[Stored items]
[Start of section]
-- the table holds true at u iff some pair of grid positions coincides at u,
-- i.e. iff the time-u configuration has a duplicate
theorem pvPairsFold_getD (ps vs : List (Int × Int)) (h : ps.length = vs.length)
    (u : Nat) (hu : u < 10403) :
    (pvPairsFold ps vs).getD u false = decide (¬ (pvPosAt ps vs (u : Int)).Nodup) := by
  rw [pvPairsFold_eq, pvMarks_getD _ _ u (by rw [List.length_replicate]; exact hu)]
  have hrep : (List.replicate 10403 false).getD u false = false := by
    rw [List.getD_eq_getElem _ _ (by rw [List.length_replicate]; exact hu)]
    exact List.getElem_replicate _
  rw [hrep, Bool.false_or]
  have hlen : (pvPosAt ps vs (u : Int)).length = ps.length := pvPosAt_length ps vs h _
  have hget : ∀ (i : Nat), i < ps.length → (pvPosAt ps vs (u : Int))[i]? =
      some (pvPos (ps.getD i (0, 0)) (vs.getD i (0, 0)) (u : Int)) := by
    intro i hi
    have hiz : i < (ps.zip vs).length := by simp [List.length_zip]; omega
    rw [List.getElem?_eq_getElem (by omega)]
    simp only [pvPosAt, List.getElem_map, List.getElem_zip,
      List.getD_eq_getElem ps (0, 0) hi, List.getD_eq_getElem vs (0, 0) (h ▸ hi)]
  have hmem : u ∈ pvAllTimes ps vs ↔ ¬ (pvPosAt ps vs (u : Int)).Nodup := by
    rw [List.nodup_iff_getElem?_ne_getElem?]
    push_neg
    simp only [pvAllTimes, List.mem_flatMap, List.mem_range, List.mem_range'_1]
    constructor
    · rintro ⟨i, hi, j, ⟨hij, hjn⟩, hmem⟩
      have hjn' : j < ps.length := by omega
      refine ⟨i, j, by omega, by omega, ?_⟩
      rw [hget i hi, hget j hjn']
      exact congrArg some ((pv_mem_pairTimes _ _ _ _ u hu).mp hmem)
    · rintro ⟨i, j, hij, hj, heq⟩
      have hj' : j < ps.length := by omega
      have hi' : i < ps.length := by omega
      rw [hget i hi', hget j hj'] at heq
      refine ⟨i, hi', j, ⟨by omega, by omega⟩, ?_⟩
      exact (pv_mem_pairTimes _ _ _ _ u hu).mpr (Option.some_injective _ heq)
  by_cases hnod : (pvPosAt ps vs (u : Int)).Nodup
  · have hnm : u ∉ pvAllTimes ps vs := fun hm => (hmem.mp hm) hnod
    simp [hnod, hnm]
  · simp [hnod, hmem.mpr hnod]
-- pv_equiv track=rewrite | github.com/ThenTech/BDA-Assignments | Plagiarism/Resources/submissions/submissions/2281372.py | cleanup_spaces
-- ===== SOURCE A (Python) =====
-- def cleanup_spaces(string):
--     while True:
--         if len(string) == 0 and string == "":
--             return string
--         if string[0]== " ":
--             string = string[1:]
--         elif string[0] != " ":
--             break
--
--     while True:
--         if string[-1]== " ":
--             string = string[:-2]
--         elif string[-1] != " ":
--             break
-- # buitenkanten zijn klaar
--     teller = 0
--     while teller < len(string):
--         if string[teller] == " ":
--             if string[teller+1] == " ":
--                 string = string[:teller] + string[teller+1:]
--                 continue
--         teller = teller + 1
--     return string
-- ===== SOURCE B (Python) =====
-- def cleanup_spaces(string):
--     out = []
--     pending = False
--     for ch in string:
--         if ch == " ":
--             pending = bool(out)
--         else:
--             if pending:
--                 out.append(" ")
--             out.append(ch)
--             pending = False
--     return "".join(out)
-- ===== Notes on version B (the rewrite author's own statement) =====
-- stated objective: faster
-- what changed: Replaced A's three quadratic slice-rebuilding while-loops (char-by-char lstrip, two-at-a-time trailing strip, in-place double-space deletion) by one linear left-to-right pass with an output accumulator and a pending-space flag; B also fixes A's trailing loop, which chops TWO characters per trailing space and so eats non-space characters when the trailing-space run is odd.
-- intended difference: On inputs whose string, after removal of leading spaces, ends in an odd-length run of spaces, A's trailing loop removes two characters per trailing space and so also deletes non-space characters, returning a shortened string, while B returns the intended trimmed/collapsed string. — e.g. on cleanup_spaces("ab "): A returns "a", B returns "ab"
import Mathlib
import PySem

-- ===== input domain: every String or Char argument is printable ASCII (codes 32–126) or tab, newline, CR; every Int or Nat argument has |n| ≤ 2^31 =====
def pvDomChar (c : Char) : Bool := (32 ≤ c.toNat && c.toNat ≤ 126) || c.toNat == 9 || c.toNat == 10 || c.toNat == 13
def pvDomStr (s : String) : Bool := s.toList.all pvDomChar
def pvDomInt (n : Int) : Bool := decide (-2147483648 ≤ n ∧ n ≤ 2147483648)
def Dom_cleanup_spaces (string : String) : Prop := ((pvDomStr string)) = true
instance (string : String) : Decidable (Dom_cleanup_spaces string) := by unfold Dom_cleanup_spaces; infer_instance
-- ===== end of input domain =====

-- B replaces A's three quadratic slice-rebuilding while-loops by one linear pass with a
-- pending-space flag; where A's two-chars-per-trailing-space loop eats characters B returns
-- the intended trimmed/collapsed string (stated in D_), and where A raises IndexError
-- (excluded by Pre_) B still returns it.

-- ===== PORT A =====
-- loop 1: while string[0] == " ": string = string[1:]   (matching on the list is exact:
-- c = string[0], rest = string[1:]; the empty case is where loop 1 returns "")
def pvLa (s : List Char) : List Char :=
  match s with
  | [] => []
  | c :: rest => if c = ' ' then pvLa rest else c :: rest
[End of section]
Exercise directions: Every line above that holds the word "refine" needs to be copied.

Solution to the problem:
      refine ⟨i, j, by omega, by omega, ?_⟩
      refine ⟨i, hi', j, ⟨by omega, by omega⟩, ?_⟩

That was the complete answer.